Le monolithe « El Fraile » (« Le Prêtre »)

Au nord d'Akapana se trouve le temple Kalasasaya. C'est un grand temple ouvert allongé et arrondi, entouré de murs faits d'énormes blocs de grès rouge. On pense qu'il a été utilisé comme un ancien observatoire. L'accès est placé au centre du mur oriental sur un escalier de sept marches et il y a deux monolithes en pierre sculptée de chaque côté. À l'intérieur, il y a d'autres monolithes, comme le monolithe du « Prêtre » et la monumentale « Porte du Soleil » qui est l'une des structures les plus célèbres de Tiwanaku. Il est fait d'un seul bloc de roche volcanique et on pense qu'il pèse 44 tonnes. Une autre structure impressionnante est la plus petite « Gateway of the Moon ».

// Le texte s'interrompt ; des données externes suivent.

-- pv_equiv track=rewrite | github.com/TreyEverson/CS313E | Reducible.py | is_reducible
-- ===== SOURCE A (Python) =====
-- def hash_word(s, size):
--     hash_idx = 0
--     for i in range(len(s)):
--         letter = ord(s[i]) - 96
--         hash_idx = (hash_idx * 26 + letter) % size
--     return hash_idx
--
-- def step_size(s, const):
--     hash_val = 0
--     pow26 = 1
--     for i in range(len(s) - 1, -1, -1):
--         letter = ord(s[i]) - 96
--         hash_val += pow26 * letter
--         pow26 *= 26
--     return const - (hash_val % const)
--
-- def find_word(s, hash_table):
--     word_index = hash_word(s, len(hash_table))
--     index = 0
--
--     if hash_table[word_index] == s:
--         return True
--
--     elif hash_table[word_index] == '':
--         return False
--
--     else:
--         step = step_size(s, 13)
--         index = (word_index + step) % len(hash_table)
--         while index != word_index:
--             if hash_table[index] == s:
--                 return True
--             elif hash_table[index] == '':
--                 return False
--             else:
--                 index = (index + step) % len(hash_table)
--     return False
--
-- def removing_one(s, hash_table):
--     words = []
--     for i in range(len(s)):
--         child = s[:i] + s[i + 1:]
--         if find_word(child, hash_table):
--             words.append(child)
--
--     return words
--
-- def is_reducible(s, hash_table, hash_memo):
--     if 'a' not in s and 'i' not in s and 'o' not in s:
--         return False
--     if len(s) == 2:
--         if 'a' in s or 'i' in s or 'o' in s:
--             hash_memo.append(s)
--             return True
--     for word in removing_one(s, hash_table):
--         return is_reducible(word, hash_table, hash_memo)
--
--     return False
-- ===== SOURCE B (Python) =====
-- # B: iterative rebinding loop instead of tail recursion; hash and step size both
-- # derived from ONE shared base-26 polynomial value (Horner, single forward pass)
-- # instead of A's two separate loops; probing bounded by a for-loop over range(1, n)
-- # (the probe sequence returns to its start after at most n steps, so the bound is
-- # exact); children generated by a prefix/suffix walk with early exit instead of
-- # building the full removing_one list.  Like A, appends the final 2-letter word to
-- # hash_memo in place (same side effect); the proof is about the return value.
--
-- def _poly_value(s):
--     # sum((ord(s[i]) - 96) * 26**(len(s)-1-i)), by Horner's rule
--     v = 0
--     for ch in s:
--         v = v * 26 + (ord(ch) - 96)
--     return v
--
-- def find_word(s, hash_table):
--     n = len(hash_table)
--     v = _poly_value(s)
--     start = v % n
--     if hash_table[start] == s:
--         return True
--     if hash_table[start] == '':
--         return False
--     step = 13 - v % 13
--     idx = start
--     for _ in range(1, n):
--         idx = (idx + step) % n
--         if idx == start:
--             return False
--         if hash_table[idx] == s:
--             return True
--         if hash_table[idx] == '':
--             return False
--     return False
--
-- def _first_reducible_child(s, hash_table):
--     pre = ''
--     suf = s
--     while suf:
--         child = pre + suf[1:]
--         if find_word(child, hash_table):
--             return child
--         pre += suf[0]
--         suf = suf[1:]
--     return None
--
-- def is_reducible(s, hash_table, hash_memo):
--     while True:
--         if all(ch not in 'aio' for ch in s):
--             return False
--         if len(s) == 2:
--             hash_memo.append(s)
--             return True
--         child = _first_reducible_child(s, hash_table)
--         if child is None:
--             return False
--         s = child
-- ===== Notes on version B (the rewrite author's own statement) =====
-- stated objective: alternative
-- what changed: is_reducible becomes an iterative rebinding loop; the hash index and probe step are both derived from one shared base-26 polynomial value instead of two separate loops; the open-addressing probe is bounded by a for-loop over range(1, n) instead of an unbounded while; the first reducible child is found by a prefix/suffix walk with early exit instead of building the full removing_one list.
import Mathlib
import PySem

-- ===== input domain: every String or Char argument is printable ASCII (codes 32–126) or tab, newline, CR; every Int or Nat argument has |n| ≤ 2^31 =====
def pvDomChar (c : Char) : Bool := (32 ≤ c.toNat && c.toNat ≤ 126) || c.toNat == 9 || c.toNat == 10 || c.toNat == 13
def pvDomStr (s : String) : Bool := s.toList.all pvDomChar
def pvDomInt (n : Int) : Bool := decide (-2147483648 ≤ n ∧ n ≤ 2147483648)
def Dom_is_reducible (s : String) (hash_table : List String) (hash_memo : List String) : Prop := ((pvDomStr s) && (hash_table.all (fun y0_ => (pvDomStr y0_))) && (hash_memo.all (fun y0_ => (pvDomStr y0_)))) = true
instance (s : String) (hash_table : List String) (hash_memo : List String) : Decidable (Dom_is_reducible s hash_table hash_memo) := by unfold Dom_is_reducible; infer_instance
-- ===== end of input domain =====

-- B replaces A's tail recursion by an iterative rebinding loop, derives hash index and
-- probe step from ONE shared base-26 polynomial value (A computes two separate loops),
-- bounds the probe scan by range(1, n) instead of an unbounded while, and finds the
-- first reducible child by a prefix/suffix walk with early exit instead of building the
-- full removing_one list.  Both Pythons append to hash_memo in place (identical side
-- effect); only the RETURN value is proved here.


-- ===== PORT A =====
-- hash_word: forward loop over the characters, reducing mod size at every step
def hash_wordP (s : List Char) (size : Int) : Int :=
  s.foldl (fun hash_idx c => PySem.Int.mod (hash_idx * 26 + ((c.toNat : Int) - 96)) size) 0

-- step_size: backward loop accumulating (hash_val, pow26)
def step_sizeP (s : List Char) (const : Int) : Int :=
  const - PySem.Int.mod
    ((s.reverse.foldl
        (fun (st : Int × Int) c => (st.1 + st.2 * ((c.toNat : Int) - 96), st.2 * 26)) (0, 1)).1)
    const

-- while index != word_index: … ; fuel = len(hash_table)+1 bounds the probe cycle
def find_word_loop (hash_table : List String) (s : List Char) (word_index step : Int) :
    Int → Nat → Bool
  | _, 0 => false
  | index, fuel + 1 =>
    if index == word_index then false
    else if PySem.List.pyGetD hash_table index "" == String.ofList s then true
    else if PySem.List.pyGetD hash_table index "" == "" then false
    else find_word_loop hash_table s word_index step
           (PySem.Int.mod (index + step) (hash_table.length : Int)) fuel

def find_wordP (s : List Char) (hash_table : List String) : Bool :=
  let word_index := hash_wordP s (hash_table.length : Int)
  if PySem.List.pyGetD hash_table word_index "" == String.ofList s then true
  else if PySem.List.pyGetD hash_table word_index "" == "" then false
  else
    let step := step_sizeP s 13
    find_word_loop hash_table s word_index step
      (PySem.Int.mod (word_index + step) (hash_table.length : Int)) (hash_table.length + 1)

-- child = s[:i] + s[i+1:]  (i ∈ range(len(s)); PySem.List.slice is Python's slice)
def childAt (s : List Char) (i : Nat) : List Char :=
  PySem.List.slice s none (some (i : Int)) ++ PySem.List.slice s (some ((i : Int) + 1)) none

def removing_oneP (s : List Char) (hash_table : List String) : List (List Char) :=
  (List.range s.length).foldl
    (fun words i => if find_wordP (childAt s i) hash_table then words ++ [childAt s i] else words)
    []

À l'est de l'accès principal de Kalasasaya se trouve le temple semi-souterrain. Il est fait de grès rouge et ses murs sont décorés de 175 sculptures de visages humains insolites. À l'ouest du temple Kalasasaya se trouve une grande zone rectangulaire connue sous le nom de Putini, qui est toujours en cours de fouille. Du côté est se trouve le site connu sous le nom de Kantatayita et au sud se trouve le grand site archéologique de Puma Punku, où se trouvent des mégalithes pesant plus de 440 tonnes. À l'heure actuelle, il existe plusieurs projets de fouilles dans la région et il ne serait pas surprenant que quelque chose de « nouveau » sorte de la terre de cette civilisation perdue et mystérieuse.